Task prompt: The answer should consist of each line below that contains the word "closed".

Material for this exercise:
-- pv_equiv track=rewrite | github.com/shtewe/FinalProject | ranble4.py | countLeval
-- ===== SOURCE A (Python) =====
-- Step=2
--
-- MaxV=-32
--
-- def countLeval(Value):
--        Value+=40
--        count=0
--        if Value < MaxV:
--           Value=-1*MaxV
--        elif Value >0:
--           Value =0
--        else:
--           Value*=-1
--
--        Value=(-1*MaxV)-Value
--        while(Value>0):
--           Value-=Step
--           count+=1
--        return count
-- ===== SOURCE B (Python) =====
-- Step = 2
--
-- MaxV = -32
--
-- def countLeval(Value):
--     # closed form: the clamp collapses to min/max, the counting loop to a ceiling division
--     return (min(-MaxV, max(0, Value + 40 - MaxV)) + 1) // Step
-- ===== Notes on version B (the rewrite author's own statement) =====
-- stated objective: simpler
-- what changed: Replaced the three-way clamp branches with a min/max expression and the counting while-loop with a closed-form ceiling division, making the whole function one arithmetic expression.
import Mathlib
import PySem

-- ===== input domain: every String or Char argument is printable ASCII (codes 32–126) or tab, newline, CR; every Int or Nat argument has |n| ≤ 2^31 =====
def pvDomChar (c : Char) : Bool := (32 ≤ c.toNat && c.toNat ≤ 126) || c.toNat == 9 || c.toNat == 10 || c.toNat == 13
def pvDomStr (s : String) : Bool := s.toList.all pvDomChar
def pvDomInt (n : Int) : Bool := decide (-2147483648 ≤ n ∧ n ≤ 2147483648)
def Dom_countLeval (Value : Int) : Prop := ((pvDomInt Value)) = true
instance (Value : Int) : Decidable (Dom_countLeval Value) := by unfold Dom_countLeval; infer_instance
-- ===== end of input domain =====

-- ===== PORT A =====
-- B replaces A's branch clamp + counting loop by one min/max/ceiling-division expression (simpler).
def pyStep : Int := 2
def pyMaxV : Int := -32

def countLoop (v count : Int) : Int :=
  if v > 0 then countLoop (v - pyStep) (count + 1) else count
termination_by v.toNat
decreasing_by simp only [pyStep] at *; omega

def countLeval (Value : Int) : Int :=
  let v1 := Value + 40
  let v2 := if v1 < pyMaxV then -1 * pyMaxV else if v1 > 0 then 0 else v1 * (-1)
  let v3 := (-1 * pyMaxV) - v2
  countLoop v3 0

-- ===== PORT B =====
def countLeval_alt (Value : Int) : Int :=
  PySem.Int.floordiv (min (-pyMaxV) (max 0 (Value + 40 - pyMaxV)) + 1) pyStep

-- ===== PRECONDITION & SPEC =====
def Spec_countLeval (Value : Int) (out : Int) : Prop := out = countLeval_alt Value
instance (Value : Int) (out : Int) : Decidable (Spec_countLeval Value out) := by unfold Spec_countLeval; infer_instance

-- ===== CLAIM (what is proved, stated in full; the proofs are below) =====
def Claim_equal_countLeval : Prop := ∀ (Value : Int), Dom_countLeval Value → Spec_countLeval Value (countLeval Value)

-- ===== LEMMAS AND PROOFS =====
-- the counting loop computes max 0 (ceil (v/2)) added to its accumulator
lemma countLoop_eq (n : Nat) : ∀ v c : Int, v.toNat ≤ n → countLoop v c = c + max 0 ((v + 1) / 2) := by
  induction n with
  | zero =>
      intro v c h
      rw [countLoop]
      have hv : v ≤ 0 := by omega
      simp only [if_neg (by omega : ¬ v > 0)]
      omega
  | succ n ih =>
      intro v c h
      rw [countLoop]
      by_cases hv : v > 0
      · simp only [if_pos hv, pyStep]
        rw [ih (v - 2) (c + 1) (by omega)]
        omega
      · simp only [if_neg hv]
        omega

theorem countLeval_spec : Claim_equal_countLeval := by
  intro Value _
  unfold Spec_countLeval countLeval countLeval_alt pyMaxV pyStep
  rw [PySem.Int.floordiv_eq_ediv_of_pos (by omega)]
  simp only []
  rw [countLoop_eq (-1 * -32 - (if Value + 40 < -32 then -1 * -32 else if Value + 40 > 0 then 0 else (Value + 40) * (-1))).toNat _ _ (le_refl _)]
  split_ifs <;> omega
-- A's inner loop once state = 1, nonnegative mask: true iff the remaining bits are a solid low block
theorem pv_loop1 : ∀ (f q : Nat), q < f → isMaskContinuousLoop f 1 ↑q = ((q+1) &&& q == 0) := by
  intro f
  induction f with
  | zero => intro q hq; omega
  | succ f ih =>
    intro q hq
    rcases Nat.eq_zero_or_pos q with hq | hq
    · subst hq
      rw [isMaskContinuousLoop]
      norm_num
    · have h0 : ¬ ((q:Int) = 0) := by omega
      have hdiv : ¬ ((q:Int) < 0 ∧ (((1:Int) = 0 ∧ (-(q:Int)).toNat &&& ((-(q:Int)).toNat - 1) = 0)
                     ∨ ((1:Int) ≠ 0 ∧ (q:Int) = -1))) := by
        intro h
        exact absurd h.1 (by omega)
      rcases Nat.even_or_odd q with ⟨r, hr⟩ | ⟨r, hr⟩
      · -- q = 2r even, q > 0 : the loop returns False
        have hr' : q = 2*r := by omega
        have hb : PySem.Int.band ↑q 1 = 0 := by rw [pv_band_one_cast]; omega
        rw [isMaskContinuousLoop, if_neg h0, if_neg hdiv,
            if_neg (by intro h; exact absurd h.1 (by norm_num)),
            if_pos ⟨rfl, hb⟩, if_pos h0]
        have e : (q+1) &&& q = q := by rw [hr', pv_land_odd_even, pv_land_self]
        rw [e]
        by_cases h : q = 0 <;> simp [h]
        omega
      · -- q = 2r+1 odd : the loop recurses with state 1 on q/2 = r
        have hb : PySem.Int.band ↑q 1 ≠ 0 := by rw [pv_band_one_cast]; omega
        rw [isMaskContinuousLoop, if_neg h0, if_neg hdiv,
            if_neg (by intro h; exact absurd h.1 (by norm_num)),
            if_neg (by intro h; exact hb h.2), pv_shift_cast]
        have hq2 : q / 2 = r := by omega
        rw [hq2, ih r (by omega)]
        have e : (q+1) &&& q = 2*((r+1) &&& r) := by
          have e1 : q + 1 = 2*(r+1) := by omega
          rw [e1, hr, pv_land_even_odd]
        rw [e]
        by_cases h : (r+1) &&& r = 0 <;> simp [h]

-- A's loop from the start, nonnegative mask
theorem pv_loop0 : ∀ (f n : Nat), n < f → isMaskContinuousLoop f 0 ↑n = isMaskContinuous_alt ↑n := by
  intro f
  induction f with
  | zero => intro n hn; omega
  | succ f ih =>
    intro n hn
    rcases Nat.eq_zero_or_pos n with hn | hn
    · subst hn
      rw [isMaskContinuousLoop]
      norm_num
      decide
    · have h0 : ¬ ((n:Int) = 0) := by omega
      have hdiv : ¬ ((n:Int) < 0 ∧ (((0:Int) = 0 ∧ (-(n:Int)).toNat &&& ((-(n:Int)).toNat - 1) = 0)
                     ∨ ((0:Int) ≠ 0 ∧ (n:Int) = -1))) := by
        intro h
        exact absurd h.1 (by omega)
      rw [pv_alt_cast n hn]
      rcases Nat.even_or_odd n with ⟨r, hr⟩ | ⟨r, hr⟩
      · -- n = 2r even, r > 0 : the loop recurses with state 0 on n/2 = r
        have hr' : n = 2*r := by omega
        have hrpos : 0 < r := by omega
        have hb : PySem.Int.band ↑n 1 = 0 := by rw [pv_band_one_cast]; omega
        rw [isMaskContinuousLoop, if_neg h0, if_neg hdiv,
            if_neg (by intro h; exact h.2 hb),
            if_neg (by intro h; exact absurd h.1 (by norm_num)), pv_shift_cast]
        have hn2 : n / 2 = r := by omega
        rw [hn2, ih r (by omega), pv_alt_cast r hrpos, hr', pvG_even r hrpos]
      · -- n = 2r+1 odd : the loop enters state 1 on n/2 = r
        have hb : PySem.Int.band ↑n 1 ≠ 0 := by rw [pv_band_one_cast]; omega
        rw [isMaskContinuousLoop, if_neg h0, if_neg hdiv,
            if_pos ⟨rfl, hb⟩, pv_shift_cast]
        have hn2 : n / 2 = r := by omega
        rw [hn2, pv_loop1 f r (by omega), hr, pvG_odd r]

* * *

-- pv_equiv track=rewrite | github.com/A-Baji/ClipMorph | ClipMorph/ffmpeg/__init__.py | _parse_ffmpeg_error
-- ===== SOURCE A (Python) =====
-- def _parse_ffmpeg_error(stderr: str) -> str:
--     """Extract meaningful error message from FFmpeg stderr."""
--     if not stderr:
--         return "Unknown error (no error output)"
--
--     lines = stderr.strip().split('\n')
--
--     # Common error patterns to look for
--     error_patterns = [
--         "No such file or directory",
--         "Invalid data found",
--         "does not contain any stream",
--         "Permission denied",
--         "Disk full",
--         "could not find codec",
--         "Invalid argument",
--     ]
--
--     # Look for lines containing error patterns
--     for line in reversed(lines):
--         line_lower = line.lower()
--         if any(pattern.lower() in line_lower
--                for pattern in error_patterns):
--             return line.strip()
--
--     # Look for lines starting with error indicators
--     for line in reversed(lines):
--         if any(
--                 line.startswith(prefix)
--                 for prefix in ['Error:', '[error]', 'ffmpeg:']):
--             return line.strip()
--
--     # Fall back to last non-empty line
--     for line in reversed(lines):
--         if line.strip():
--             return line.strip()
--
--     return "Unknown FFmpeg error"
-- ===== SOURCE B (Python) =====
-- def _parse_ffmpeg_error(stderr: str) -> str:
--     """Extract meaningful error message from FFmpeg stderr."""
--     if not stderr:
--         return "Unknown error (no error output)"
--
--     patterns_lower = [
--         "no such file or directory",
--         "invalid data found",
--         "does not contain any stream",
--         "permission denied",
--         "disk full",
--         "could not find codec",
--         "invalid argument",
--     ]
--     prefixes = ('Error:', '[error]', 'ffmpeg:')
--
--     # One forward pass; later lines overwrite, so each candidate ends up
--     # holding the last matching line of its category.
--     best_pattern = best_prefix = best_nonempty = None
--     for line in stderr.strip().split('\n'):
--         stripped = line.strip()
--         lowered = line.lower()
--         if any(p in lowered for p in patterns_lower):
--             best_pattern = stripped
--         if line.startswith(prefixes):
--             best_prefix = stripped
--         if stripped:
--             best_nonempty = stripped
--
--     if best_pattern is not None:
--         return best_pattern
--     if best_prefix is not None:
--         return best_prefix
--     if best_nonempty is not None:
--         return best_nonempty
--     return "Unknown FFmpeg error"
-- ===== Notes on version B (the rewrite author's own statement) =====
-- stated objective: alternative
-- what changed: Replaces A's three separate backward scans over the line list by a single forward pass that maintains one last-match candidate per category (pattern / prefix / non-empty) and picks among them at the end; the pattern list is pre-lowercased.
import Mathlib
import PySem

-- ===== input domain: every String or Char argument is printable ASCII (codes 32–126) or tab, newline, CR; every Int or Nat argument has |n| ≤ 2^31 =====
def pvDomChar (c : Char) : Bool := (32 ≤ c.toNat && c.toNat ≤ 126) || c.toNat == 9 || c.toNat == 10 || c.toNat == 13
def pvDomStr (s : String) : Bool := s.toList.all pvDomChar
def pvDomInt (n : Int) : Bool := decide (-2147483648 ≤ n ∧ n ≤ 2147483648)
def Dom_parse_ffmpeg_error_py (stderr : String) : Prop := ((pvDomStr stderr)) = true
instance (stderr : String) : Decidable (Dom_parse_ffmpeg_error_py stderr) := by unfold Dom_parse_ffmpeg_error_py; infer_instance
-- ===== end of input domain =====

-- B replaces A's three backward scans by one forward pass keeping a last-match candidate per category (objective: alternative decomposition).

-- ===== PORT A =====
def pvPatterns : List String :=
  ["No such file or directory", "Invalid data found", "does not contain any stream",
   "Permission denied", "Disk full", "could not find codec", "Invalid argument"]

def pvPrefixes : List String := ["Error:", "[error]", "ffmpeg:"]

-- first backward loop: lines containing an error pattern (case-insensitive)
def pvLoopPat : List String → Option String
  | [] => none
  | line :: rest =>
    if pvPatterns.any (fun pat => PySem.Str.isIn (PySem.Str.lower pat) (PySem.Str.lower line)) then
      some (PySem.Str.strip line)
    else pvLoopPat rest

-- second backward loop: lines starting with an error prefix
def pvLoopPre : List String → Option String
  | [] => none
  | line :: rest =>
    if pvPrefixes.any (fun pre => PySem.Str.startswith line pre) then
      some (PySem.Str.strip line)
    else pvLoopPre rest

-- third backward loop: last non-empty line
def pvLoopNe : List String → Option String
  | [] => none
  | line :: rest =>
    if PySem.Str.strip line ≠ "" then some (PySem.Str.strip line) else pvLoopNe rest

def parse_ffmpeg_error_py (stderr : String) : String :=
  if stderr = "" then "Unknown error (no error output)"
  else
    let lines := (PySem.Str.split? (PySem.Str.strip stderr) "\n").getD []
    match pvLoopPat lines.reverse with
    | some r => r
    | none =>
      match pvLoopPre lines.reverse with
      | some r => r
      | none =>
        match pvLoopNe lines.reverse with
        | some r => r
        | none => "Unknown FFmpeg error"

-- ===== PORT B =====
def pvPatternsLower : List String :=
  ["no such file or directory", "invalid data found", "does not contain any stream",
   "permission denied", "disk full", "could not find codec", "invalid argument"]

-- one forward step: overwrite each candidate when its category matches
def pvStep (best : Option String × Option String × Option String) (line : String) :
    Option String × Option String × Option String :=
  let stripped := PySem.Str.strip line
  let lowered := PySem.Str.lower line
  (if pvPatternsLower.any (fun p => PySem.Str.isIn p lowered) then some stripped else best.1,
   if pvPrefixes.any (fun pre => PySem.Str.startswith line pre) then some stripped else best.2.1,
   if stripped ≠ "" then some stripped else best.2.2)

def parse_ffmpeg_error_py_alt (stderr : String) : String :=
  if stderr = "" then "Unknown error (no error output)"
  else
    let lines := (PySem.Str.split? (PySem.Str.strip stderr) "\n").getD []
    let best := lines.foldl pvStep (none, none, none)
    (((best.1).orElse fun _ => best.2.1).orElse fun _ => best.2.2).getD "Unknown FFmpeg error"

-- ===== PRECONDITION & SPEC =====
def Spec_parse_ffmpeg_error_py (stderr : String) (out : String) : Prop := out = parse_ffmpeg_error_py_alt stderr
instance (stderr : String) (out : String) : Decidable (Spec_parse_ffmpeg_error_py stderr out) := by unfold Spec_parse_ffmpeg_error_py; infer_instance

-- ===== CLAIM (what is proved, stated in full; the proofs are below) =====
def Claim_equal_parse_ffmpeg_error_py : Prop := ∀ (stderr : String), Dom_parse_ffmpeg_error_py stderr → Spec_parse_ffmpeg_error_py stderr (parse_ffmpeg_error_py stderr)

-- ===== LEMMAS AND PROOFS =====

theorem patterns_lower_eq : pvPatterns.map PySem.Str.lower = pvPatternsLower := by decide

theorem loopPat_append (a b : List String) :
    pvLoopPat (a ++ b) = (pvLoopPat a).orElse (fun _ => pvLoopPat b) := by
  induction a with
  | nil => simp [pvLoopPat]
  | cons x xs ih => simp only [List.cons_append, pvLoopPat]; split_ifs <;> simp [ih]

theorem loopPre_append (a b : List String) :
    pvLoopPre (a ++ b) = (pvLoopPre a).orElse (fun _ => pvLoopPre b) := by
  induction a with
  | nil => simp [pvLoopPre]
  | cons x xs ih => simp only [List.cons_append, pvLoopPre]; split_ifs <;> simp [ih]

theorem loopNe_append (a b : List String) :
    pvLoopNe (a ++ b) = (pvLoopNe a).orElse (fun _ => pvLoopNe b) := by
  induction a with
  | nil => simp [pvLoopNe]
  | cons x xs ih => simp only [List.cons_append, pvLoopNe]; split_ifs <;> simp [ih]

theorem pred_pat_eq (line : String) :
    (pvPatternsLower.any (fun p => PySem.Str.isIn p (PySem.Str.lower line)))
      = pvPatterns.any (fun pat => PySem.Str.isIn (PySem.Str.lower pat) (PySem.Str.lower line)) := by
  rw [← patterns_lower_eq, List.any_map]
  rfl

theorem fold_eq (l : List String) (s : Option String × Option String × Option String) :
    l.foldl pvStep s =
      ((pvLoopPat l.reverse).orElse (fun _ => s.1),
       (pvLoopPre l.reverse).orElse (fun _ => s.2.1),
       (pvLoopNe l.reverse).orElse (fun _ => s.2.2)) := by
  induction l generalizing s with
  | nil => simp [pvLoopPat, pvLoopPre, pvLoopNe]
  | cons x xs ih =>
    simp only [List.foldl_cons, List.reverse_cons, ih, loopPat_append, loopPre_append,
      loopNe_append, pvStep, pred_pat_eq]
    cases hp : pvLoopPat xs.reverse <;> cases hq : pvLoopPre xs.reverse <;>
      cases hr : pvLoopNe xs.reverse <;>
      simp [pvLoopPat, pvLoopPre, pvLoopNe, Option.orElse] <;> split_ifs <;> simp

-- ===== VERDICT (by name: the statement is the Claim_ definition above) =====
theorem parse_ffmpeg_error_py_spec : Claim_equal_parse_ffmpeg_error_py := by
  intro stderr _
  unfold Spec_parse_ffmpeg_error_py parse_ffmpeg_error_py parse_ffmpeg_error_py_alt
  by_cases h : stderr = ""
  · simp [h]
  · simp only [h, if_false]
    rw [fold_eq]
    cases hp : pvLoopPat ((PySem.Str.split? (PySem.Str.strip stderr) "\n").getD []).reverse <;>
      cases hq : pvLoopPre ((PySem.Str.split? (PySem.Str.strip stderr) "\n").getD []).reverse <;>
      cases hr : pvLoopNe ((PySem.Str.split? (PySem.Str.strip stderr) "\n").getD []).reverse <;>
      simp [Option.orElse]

Written response:
--     # closed form: the clamp collapses to min/max, the counting loop to a ceiling division
-- what changed: Replaced the three-way clamp branches with a min/max expression and the counting while-loop with a closed-form ceiling division, making the whole function one arithmetic expression.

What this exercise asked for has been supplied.